I've got some AA poly's and BG Neo 3s laying around, and was thinking... 

Basically could i use the old x-over from the AA poly old TM design with the vifa tweeter and add an x-over design from a proven design using the BG Neo 3, into 1 x-over. Obviously I would have to rearrange the low end cut off and high end cut off depending on what designs i find for the BG Neo 3 , if it will even work..

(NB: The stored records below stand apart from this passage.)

theorem loop1 (N M : Nat) (hN : 1 ≤ N) :
    (PySem.List.pyRange 1 ((M:Int)+1) 1).foldl
      (fun t i => PySem.List.pySetD t 1 (PySem.List.pySetD (PySem.List.pyGetD t 1 []) i i))
      (tblF (fun _ _ => 0) N M)
    = tblF (rowsF 1) N M := by
  have h : ((M:Int)+1) = 1 + (M:Int) := by ring
  rw [h, loop1_aux N M hN M (le_refl M)]
  refine tbl_congr _ _ _ _ (fun i hi j hj => ?_)
  simp only [initF, rowsF]
  by_cases h1 : i = 1
  · subst h1
    rcases Nat.eq_zero_or_pos j with hj0 | hj1
    · subst hj0; simp
    · rw [if_pos (by omega), if_pos (by omega), Nat.choose_one_right]
  · rw [if_neg (by omega), if_neg (by omega)]

-- ===== inner k-loop =====
theorem loopK (N M i j : Nat) (hi1 : 2 ≤ i) (hiN : i ≤ N) (hj : j ≤ M) :
    ∀ (ks : List Int) (f : Nat → Nat → Int), (∀ k ∈ ks, 1 ≤ k ∧ k ≤ (M:Int) + 1) →
    ks.foldl (fun t k =>
        PySem.List.pySetD t (i:Int)
          (PySem.List.pySetD (PySem.List.pyGetD t (i:Int) []) (j:Int)
            (PySem.List.pyGetD (PySem.List.pyGetD t (i:Int) []) (j:Int) 0 +
             PySem.List.pyGetD (PySem.List.pyGetD t ((i:Int)-1) []) (k-1) 0))) (tblF f N M)
    = tblF (upd2 f i j (f i j + (ks.map (fun k => f (i-1) (k-1).toNat)).sum)) N M := by
  intro ks
  induction ks with
  | nil =>
    intro f _
    simp only [List.foldl_nil, List.map_nil, List.sum_nil, add_zero]
    refine congrArg (fun g => tblF g N M) ?_
    funext i' j'
    simp only [upd2]
    by_cases h : i' = i ∧ j' = j
    · rw [if_pos h, h.1, h.2]
    · rw [if_neg h]
  | cons k ks ih =>
    intro f hks
    obtain ⟨hk1, hkM⟩ := hks k (List.mem_cons_self ..)
    simp only [List.foldl_cons]
    have hi' : ((i:Int) - 1) = (((i-1:Nat)):Int) := by omega
    have hk' : (k - 1) = (((k-1).toNat : Nat) : Int) := by omega
    have hstep : PySem.List.pySetD (tblF f N M) (i:Int)
        (PySem.List.pySetD (PySem.List.pyGetD (tblF f N M) (i:Int) []) (j:Int)
          (PySem.List.pyGetD (PySem.List.pyGetD (tblF f N M) (i:Int) []) (j:Int) 0 +
           PySem.List.pyGetD (PySem.List.pyGetD (tblF f N M) ((i:Int)-1) []) (k-1) 0))
        = tblF (upd2 f i j (f i j + f (i-1) (k-1).toNat)) N M := by
      rw [hi', hk', tbl_get _ _ _ _ _ hiN hj, tbl_get _ _ _ _ _ (by omega) (by omega),
        tbl_set _ _ _ _ _ _ hiN hj]
      simp only [Int.toNat_natCast]
    rw [hstep, ih _ (fun k' hk'' => hks k' (List.mem_cons_of_mem _ hk''))]
    refine congrArg (fun g => tblF g N M) ?_
    have hrow : ∀ x, upd2 f i j (f i j + f (i-1) (k-1).toNat) (i-1) x = f (i-1) x := by
      intro x
      simp only [upd2]
      rw [if_neg (by omega)]
    have h1 : upd2 f i j (f i j + f (i-1) (k-1).toNat) i j = f i j + f (i-1) (k-1).toNat := by
      simp [upd2]
    have h2 : (List.map (fun k' => upd2 f i j (f i j + f (i-1) (k-1).toNat) (i-1) (k'-1).toNat) ks)
        = List.map (fun k' => f (i-1) (k'-1).toNat) ks :=
      List.map_congr_left (fun k' _ => hrow _)
    rw [h1, h2, List.map_cons, List.sum_cons]
    funext i' j'
    simp only [upd2]
    by_cases h : i' = i ∧ j' = j
    · rw [if_pos h, if_pos h]
      ring
    · rw [if_neg h, if_neg h, if_neg h]

-- ===== middle j-loop =====
-- rows < i done, row i filled for i ≤ j < p
def midF (i p : Nat) : Nat → Nat → Int :=
  fun i' j => if 1 ≤ i' ∧ i' < i then ((j.choose i' : Nat) : Int)
    else if i' = i ∧ i ≤ j ∧ j < p then ((j.choose i : Nat) : Int) else 0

any thoughts or not worth the time and effort?


----------



## Ga foo 88 (Dec 18, 2005)

http://www.partsexpress.com/projectshowcase/exmonsters/exmonsters.html

http://filebox.vt.edu/users/chmullin/Shared/Arbiter+TM+crossover+schematic.pdf


----------



## Spasticteapot (Mar 5, 2007)

Ga foo 88 said:


> I've got some AA poly's and BG Neo 3s laying around, and was thinking...
> 
> Basically could i use the old x-over from the AA poly old TM design with the vifa tweeter and add an x-over design from a proven design using the BG Neo 3, into 1 x-over. Obviously I would have to rearrange the low end cut off and high end cut off depending on what designs i find for the BG Neo 3 , if it will even work..
> 
> any thoughts or not worth the time and effort?


You might want to start over from scratch on the crossover - a 2.5khz crossover point would be a good place to start. Also, the AA 6.5 is not so good at low frequencies - a seperate subwoofer might be advisable.


----------